Concrètement cela suppose que la société, c’est-à-dire les hommes qui la composent en même temps que les liens qui les relient, soient tous orientés vers cet épanouissement, ce développement intégral de la personne humaine. Ainsi, l’Homme est-il doublement centre de la société, comme du reste de l’économie (qui n’est qu’un des liens, certes particulier, de cette société). Il est centre comme étalon de mesure et comme acteur. Cela a deux conséquences majeures pour la société. La première est qu’elle n’est que le reflet d’une réalité humaine qui la dépasse et qu’elle n’invente pas. La société (entendons les hommes qui la composent) est tributaire d’une réalité qui ne lui appartient pas mais qu’elle a en responsabilité. Il ne lui revient pas de changer l’Homme, mais de lui permettre de grandir. Lui permettre de grandir et non de le faire grandir, car, et c’est la seconde conséquence majeure, l’homme est responsable de son propre développement. Il est responsable à titre personnel de son épanouissement et à titre collectif en tant que membre de cette société faite de liens irréductibles entre les hommes, il est aussi responsable du développement des autres hommes. Mais il en est responsable non en imposant ce développement, mais en donnant à tous la possibilité de se prendre en main. C’est ici que nous touchons au cœur, au fameux nœud gordien, de ce qu’est la société. Faite d’hommes, la société est avant tout l’ensemble des relations unissant de façon solidaire des êtres dont la dignité exige liberté et responsabilité. Liberté de son développement et responsabilité dans la liberté de son propre développement et de celui des autres, dans le respect de leur liberté. La solidarité, avant d’être un élan du cœur, est l’ensemble des liens organiques entre les hommes qui font que nos actes libres ont des conséquences sur les autres. Conséquences dont nous sommes responsables.

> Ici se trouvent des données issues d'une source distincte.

-- pv_equiv track=rewrite | github.com/ArunGiri392/FamousCodingInterviewQuestions | missingnumber.py | flip_the_numbers
-- ===== SOURCE A (Python) =====
-- def flip_the_numbers(nums,threshold):
--     start = 0
--     end = len(nums)-1
--     while start <= end:
--         if nums[start] < threshold and nums[end] < threshold:
--             temp = nums[start]
--             nums[start] = nums[end]
--             nums[end] = temp
--             start += 1
--             end -= 1
--         elif nums[start] >= threshold:
--             start += 1
--         elif nums[end] >= threshold:
--             end -= 1
--     return nums
-- ===== SOURCE B (Python) =====
-- def flip_the_numbers(nums, threshold):
--     rvals = [x for x in nums if x < threshold]
--     rvals.reverse()
--     it = iter(rvals)
--     for i in range(len(nums)):
--         if nums[i] < threshold:
--             nums[i] = next(it)
--     return nums
-- ===== Notes on version B (the rewrite author's own statement) =====
-- stated objective: simpler
-- what changed: Replaced the conditional two-pointer inward swap by a gather/reverse/scatter pass: collect the sub-threshold values, reverse them, then walk the list once writing them back into the sub-threshold slots.
import Mathlib
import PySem

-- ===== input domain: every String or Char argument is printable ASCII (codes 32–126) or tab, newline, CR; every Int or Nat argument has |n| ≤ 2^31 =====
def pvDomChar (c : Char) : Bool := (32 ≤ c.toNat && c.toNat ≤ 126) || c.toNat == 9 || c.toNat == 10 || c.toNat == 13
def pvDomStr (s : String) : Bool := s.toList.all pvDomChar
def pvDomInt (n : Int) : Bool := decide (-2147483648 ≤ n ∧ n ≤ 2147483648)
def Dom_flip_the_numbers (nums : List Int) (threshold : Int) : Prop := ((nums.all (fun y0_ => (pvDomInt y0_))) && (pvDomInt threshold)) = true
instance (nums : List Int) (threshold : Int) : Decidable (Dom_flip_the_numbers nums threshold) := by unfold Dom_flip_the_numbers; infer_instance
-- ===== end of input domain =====

-- B replaces A's two-pointer inward swapping by a gather/reverse/scatter pass (simpler); A mutates
-- its argument in place and B performs the same mutation in Python; the equivalence proved here is
-- about the return value.

-- ===== PORT A =====
-- the while loop of A; indices are always in range when the body runs from the top-level call
-- (s ≤ e, 0 ≤ s, e < len), so the total pyGetD/pySetD forms are exact here.
def flipLoop (threshold : Int) (nums : List Int) (s e : Int) : List Int :=
  if h : s ≤ e then
    if PySem.List.pyGetD nums s 0 < threshold ∧ PySem.List.pyGetD nums e 0 < threshold then
      flipLoop threshold
        (PySem.List.pySetD (PySem.List.pySetD nums s (PySem.List.pyGetD nums e 0)) e
          (PySem.List.pyGetD nums s 0)) (s + 1) (e - 1)
    else if PySem.List.pyGetD nums s 0 ≥ threshold then
      flipLoop threshold nums (s + 1) e
    else
      -- here nums[e] ≥ threshold provably holds, so Python's third elif fires
      flipLoop threshold nums s (e - 1)
  else nums
termination_by (e + 1 - s).toNat
decreasing_by all_goals omega

def flip_the_numbers (nums : List Int) (threshold : Int) : List Int :=
  flipLoop threshold nums 0 (nums.length - 1)

-- ===== PORT B =====
-- the for loop of Source B: walk nums, replacing each sub-threshold element by next(it)
-- the iterator never runs dry in Source B (one value was gathered per sub-threshold element), so
-- the empty-rvals branch is unreachable from flip_the_numbers_alt.
def altGo (threshold : Int) : List Int → List Int → List Int
  | [], _ => []
  | x :: xs, rvals =>
    if x < threshold then
      match rvals with
      | v :: r => v :: altGo threshold xs r
      | [] => x :: altGo threshold xs []
    else x :: altGo threshold xs rvals

def flip_the_numbers_alt (nums : List Int) (threshold : Int) : List Int :=
  altGo threshold nums ((nums.filter (fun x => x < threshold)).reverse)

-- ===== PRECONDITION & SPEC =====
def Spec_flip_the_numbers (nums : List Int) (threshold : Int) (out : List Int) : Prop := out = flip_the_numbers_alt nums threshold
instance (nums : List Int) (threshold : Int) (out : List Int) : Decidable (Spec_flip_the_numbers nums threshold out) := by unfold Spec_flip_the_numbers; infer_instance

-- ===== CLAIM (what is proved, stated in full; the proofs are below) =====
def Claim_equal_flip_the_numbers : Prop := ∀ (nums : List Int) (threshold : Int), Dom_flip_the_numbers nums threshold → Spec_flip_the_numbers nums threshold (flip_the_numbers nums threshold)

-- ===== LEMMAS AND PROOFS =====

-- the common value of both programs: reverse the sub-threshold values of a segment in place
def flipSeg (t : Int) : List Int → List Int
  | [] => []
  | [x] => [x]
  | x :: y :: ys =>
    if x < t ∧ (y :: ys).getLastD 0 < t then
      ((y :: ys).getLastD 0) :: flipSeg t (y :: ys).dropLast ++ [x]
    else if x ≥ t then
      x :: flipSeg t (y :: ys)
    else
      flipSeg t (x :: (y :: ys).dropLast) ++ [(y :: ys).getLastD 0]
termination_by l => l.length
decreasing_by all_goals simp

lemma flipSeg_cons_concat (t x z : Int) (m : List Int) :
    flipSeg t (x :: m ++ [z]) =
      if x < t ∧ z < t then z :: flipSeg t m ++ [x]
      else if x ≥ t then x :: flipSeg t (m ++ [z])
      else flipSeg t (x :: m) ++ [z] := by
  cases m with
  | nil => simp [flipSeg]
  | cons a m' =>
    have hl : (a :: (m' ++ [z])).getLastD 0 = z := by
      rw [← List.cons_append, List.getLastD_concat]
    have hd : (a :: (m' ++ [z])).dropLast = a :: m' := by
      rw [← List.cons_append]
      exact List.dropLast_concat ..
    simp only [List.cons_append, flipSeg, hl, hd]

lemma getD_append_length (pre : List Int) (x : Int) (rest : List Int) :
    (pre ++ x :: rest).getD pre.length 0 = x := by
  simp [List.getD]

lemma set_append_length (pre : List Int) (x v : Int) (rest : List Int) :
    (pre ++ x :: rest).set pre.length v = pre ++ v :: rest := by
  induction pre with
  | nil => simp
  | cons p ps ih => simp [ih]

lemma pyGetD_append_len (pre : List Int) (x : Int) (rest : List Int) :
    PySem.List.pyGetD (pre ++ x :: rest) (pre.length : Int) 0 = x := by
  simpa using getD_append_length pre x rest

lemma pySetD_append_len (pre : List Int) (x v : Int) (rest : List Int) :
    PySem.List.pySetD (pre ++ x :: rest) (pre.length : Int) v = pre ++ v :: rest := by
  simpa using set_append_length pre x v rest

lemma flipLoop_seg (t : Int) :
    ∀ (n : Nat) (mid pre suf : List Int), mid.length ≤ n →
      flipLoop t (pre ++ mid ++ suf) (pre.length : Int) ((pre.length : Int) + mid.length - 1) =
        pre ++ flipSeg t mid ++ suf := by
  intro n
  induction n with
  | zero =>
    intro mid pre suf h
    have hm : mid = [] := by cases mid <;> simp_all
    subst hm
    rw [flipLoop, dif_neg (by simp)]
    simp [flipSeg]
  | succ n ih =>
    intro mid pre suf h
    match mid, h with
    | [], _ =>
      rw [flipLoop, dif_neg (by simp)]
      simp [flipSeg]
    | [x], _ =>
      have he : (pre.length : Int) + (([x] : List Int).length : Int) - 1 = (pre.length : Int) := by
        simp
      have hA : pre ++ [x] ++ suf = pre ++ x :: suf := by simp
      rw [he, hA, flipLoop, dif_pos le_rfl, pyGetD_append_len pre x suf]
      by_cases hx : x < t
      · rw [if_pos ⟨hx, hx⟩, pySetD_append_len, pySetD_append_len]
        rw [flipLoop, dif_neg (by omega)]
        simp [flipSeg]
      · rw [if_neg (by tauto), if_pos (by omega)]
        rw [flipLoop, dif_neg (by omega)]
        simp [flipSeg]
    | x :: y :: ys, h =>
      obtain ⟨m, z, hmz⟩ : ∃ m z, y :: ys = m ++ [z] :=
        ⟨_, _, (List.dropLast_append_getLast (l := y :: ys) (by simp)).symm⟩
      have hml : m.length = ys.length := by
        have := congrArg List.length hmz; simp at this; omega
      have hlen : ys.length + 2 ≤ n + 1 := by simpa using h
      rw [hmz]
      have he : (pre.length : Int) + ((x :: (m ++ [z])).length : Int) - 1
          = ((pre ++ x :: m).length : Int) := by
        simp only [List.length_append, List.length_cons, List.length_nil]; push_cast; omega
      rw [he, flipLoop, dif_pos (by simp only [List.length_append, List.length_cons, List.length_nil]; push_cast; omega)]
      have hA1 : pre ++ (x :: (m ++ [z])) ++ suf = pre ++ x :: ((m ++ [z]) ++ suf) := by simp
      have hA2 : pre ++ (x :: (m ++ [z])) ++ suf = (pre ++ x :: m) ++ z :: suf := by simp
      have hgs := pyGetD_append_len pre x ((m ++ [z]) ++ suf)
      rw [← hA1] at hgs
      have hge := pyGetD_append_len (pre ++ x :: m) z suf
      rw [← hA2] at hge
      rw [hgs, hge]
      by_cases hx : x < t
      · by_cases hz : z < t
        · rw [if_pos ⟨hx, hz⟩]
          have hset1 := pySetD_append_len pre x z ((m ++ [z]) ++ suf)
          rw [← hA1] at hset1
          rw [hset1]
          have hB : pre ++ z :: ((m ++ [z]) ++ suf) = (pre ++ z :: m) ++ z :: suf := by simp
          have hlen2 : ((pre ++ x :: m).length : Int) = ((pre ++ z :: m).length : Int) := by simp
          rw [hB, hlen2, pySetD_append_len (pre ++ z :: m) z x suf]
          have e1 : (pre ++ z :: m) ++ x :: suf = (pre ++ [z]) ++ m ++ (x :: suf) := by simp
          have e2 : (pre.length : Int) + 1 = (((pre ++ [z]).length : Nat) : Int) := by simp
          have e3 : ((pre ++ z :: m).length : Int) - 1
              = (((pre ++ [z]).length : Nat) : Int) + (m.length : Int) - 1 := by
            simp only [List.length_append, List.length_cons, List.length_nil]; push_cast; omega
          rw [e1, e2, e3, ih m (pre ++ [z]) (x :: suf) (by omega)]
          rw [← List.cons_append, flipSeg_cons_concat, if_pos ⟨hx, hz⟩]
          simp
        · rw [if_neg (by tauto), if_neg (by omega)]
          have e1 : pre ++ (x :: (m ++ [z])) ++ suf = pre ++ (x :: m) ++ z :: suf := by simp
          have e3 : ((pre ++ x :: m).length : Int) - 1
              = (pre.length : Int) + ((x :: m).length : Int) - 1 := by
            simp only [List.length_append, List.length_cons, List.length_nil]; push_cast; omega
          rw [e1, e3, ih (x :: m) pre (z :: suf) (by simp; omega)]
          rw [← List.cons_append, flipSeg_cons_concat, if_neg (by tauto), if_neg (by omega)]
          simp
      · rw [if_neg (by tauto), if_pos (by omega)]
        have e1 : pre ++ (x :: (m ++ [z])) ++ suf = (pre ++ [x]) ++ (m ++ [z]) ++ suf := by simp
        have e2 : (pre.length : Int) + 1 = (((pre ++ [x]).length : Nat) : Int) := by simp
        have e3 : ((pre ++ x :: m).length : Int)
            = (((pre ++ [x]).length : Nat) : Int) + ((m ++ [z]).length : Int) - 1 := by
          simp only [List.length_append, List.length_cons, List.length_nil]; push_cast; omega
        rw [e1, e2, e3, ih (m ++ [z]) (pre ++ [x]) suf (by simp; omega)]
        rw [← List.cons_append, flipSeg_cons_concat, if_neg (by tauto), if_pos (by omega)]
        simp

lemma altGo_append (t : Int) (zs : List Int) :
    ∀ (ys r : List Int), ys.countP (fun x => decide (x < t)) ≤ r.length →
      altGo t (ys ++ zs) r =
        altGo t ys (r.take (ys.countP (fun x => decide (x < t)))) ++
          altGo t zs (r.drop (ys.countP (fun x => decide (x < t)))) := by
  intro ys
  induction ys with
  | nil => intro r h; simp [altGo]
  | cons x xs ih =>
    intro r h
    by_cases hx : x < t
    · simp only [List.countP_cons, hx, decide_true, if_pos] at h ⊢
      obtain ⟨v, r', rfl⟩ : ∃ v r', r = v :: r' := by
        cases r with
        | nil => simp at h
        | cons v r' => exact ⟨v, r', rfl⟩
      simp only [List.cons_append, altGo, if_pos hx, List.take_succ_cons, List.drop_succ_cons]
      rw [ih r' (by simp only [List.length_cons] at h; omega)]
    · simp only [List.countP_cons, hx, decide_false] at h ⊢
      simp only [List.cons_append, altGo, if_neg hx]
      rw [ih r (by omega)]
      simp

lemma altGo_flipSeg (t : Int) :
    ∀ (n : Nat) (l : List Int), l.length ≤ n →
      altGo t l ((l.filter (fun x => x < t)).reverse) = flipSeg t l := by
  intro n
  induction n with
  | zero =>
    intro l h
    have : l = [] := by cases l <;> simp_all
    subst this; simp [altGo, flipSeg]
  | succ n ih =>
    intro l h
    match l, h with
    | [], _ => simp [altGo, flipSeg]
    | [x], _ => by_cases hx : x < t <;> simp [altGo, flipSeg, hx]
    | x :: y :: ys, h =>
      obtain ⟨m, z, hmz⟩ : ∃ m z, y :: ys = m ++ [z] :=
        ⟨_, _, (List.dropLast_append_getLast (l := y :: ys) (by simp)).symm⟩
      have hml : m.length = ys.length := by
        have := congrArg List.length hmz; simp at this; omega
      have hlen : ys.length + 2 ≤ n + 1 := by simpa using h
      rw [hmz, ← List.cons_append, flipSeg_cons_concat]
      have hrev : ∀ L : List Int, ((L.filter (fun x => x < t)).reverse).length
          = L.countP (fun x => decide (x < t)) := by
        intro L; simp [← List.countP_eq_length_filter]
      by_cases hx : x < t
      · by_cases hz : z < t
        · simp only [hx, hz, and_self, if_pos]
          have hfil : ((x :: (m ++ [z])).filter (fun x => x < t)).reverse
              = z :: (((m.filter (fun x => x < t)).reverse) ++ [x]) := by
            simp [List.filter_append, hx, hz]
          rw [List.cons_append, hfil]
          simp only [altGo, if_pos hx]
          rw [altGo_append t [z] m _ (by simp [hrev])]
          rw [List.take_left' (hrev m), List.drop_left' (hrev m)]
          rw [ih m (by omega)]
          simp [altGo, hz]
        · have hxt : ¬ (x < t ∧ z < t) := by tauto
          have h2 : ¬ x ≥ t := by omega
          rw [if_neg hxt, if_neg h2]
          have hfil : (((x :: m) ++ [z]).filter (fun x => x < t)).reverse
              = ((x :: m).filter (fun x => x < t)).reverse := by
            simp [List.filter_append, hx, hz]
          rw [hfil, altGo_append t [z] (x :: m) _ (hrev _).ge]
          rw [List.take_of_length_le (le_of_eq (hrev _)),
              List.drop_of_length_le (le_of_eq (hrev _))]
          rw [ih (x :: m) (by simp; omega)]
          simp [altGo, hz]
      · have hxt : ¬ (x < t ∧ z < t) := by tauto
        have h2 : x ≥ t := by omega
        rw [if_neg hxt, if_pos h2]
        have hfil : ((x :: (m ++ [z])).filter (fun x => x < t)).reverse
            = ((m ++ [z]).filter (fun x => x < t)).reverse := by
          simp [hx]
        rw [List.cons_append, hfil]
        simp only [altGo, if_neg hx]
        rw [ih (m ++ [z]) (by simp; omega)]

-- ===== VERDICT (by name: the statement is the Claim_ definition above) =====
theorem flip_the_numbers_spec : Claim_equal_flip_the_numbers := by
  intro nums t _
  unfold Spec_flip_the_numbers flip_the_numbers flip_the_numbers_alt
  have h1 := flipLoop_seg t nums.length nums [] [] (le_refl _)
  have h2 := altGo_flipSeg t nums.length nums (le_refl _)
  simp at h1
  rw [h1, ← h2]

Si telle est la société, dépouillée de tous ses attribués factuels, alors son organisation doit tout à la fois permettre et garantir ce double mouvement de liberté et de responsabilité. Les institutions quelles qu’elles soient doivent répondre à cet unique critère de liberté responsable. Dès lors, non seulement les institutions doivent être en accord, et donc refléter cette vision, mais elles doivent y trouver la terre où enfoncer leurs racines. Il s’agit donc de fonder un régime institutionnel qui permette et promeuve la liberté responsable. Ce qui suppose que ceux qui exercent des fonctions institutionnelles comme politique ou agent de l’État soient eux-mêmes libres et responsables de leurs actes. Ce qui impose en outre que l’État ne soit pas une fin en soi, mais bien le service de cette liberté responsable. Remis à sa place, l’État, par le truchement de ses institutions est le moyen dont se dote une société pour que les hommes qui sont liés en son sein puissent s’épanouir dans la liberté responsable. Structurellement, l’État n’est pas au-dessus, mais au-dessous.
Ceci étant posé, la devise d’un État subsidiaire devrait être, « veiller à ce que chacun puisse avoir les moyens d’être libre et responsable ». L’État n’est pas là pour surveiller, mais pour veiller sur. Et précisément veiller à ce que cette capacité à la liberté responsable soit toujours et partout accessible (et non donnée) à tous. Il ne s’agit à aucun moment de faire à la place, ni de donner, mais d’offrir la capacité. A chacun alors de l’accepter ou non. Cela suppose en parallèle, une éducation à la liberté et à la responsabilité. Cette éducation passe, certes par l’acquisition d’un savoir proposé, mais aussi par la disposition générale de la société. L’État ne peut être dispensateur d’une éducation nationale sans porter atteinte à la liberté de choix. En revanche il doit être attentif, à ce que dans le domaine public, c’est-à-dire des relations interpersonnelles et de l’équilibre de la société, la liberté responsable soit promue et défendue.

A cette lecture, les institutions s’inscrivent entre deux garde-fous. Ne pas faire à la place mais rendre responsable tout en veillant au bien commun, d’une part. Responsabiliser ses propres cadres, comme toute personne devant rendre des comptes sur l’exercice de ses fonctions, d’autre part. Les cadres de l’État doivent refléter par l’exercice de leur fonction cette source fondamentale des institutions, la liberté responsable.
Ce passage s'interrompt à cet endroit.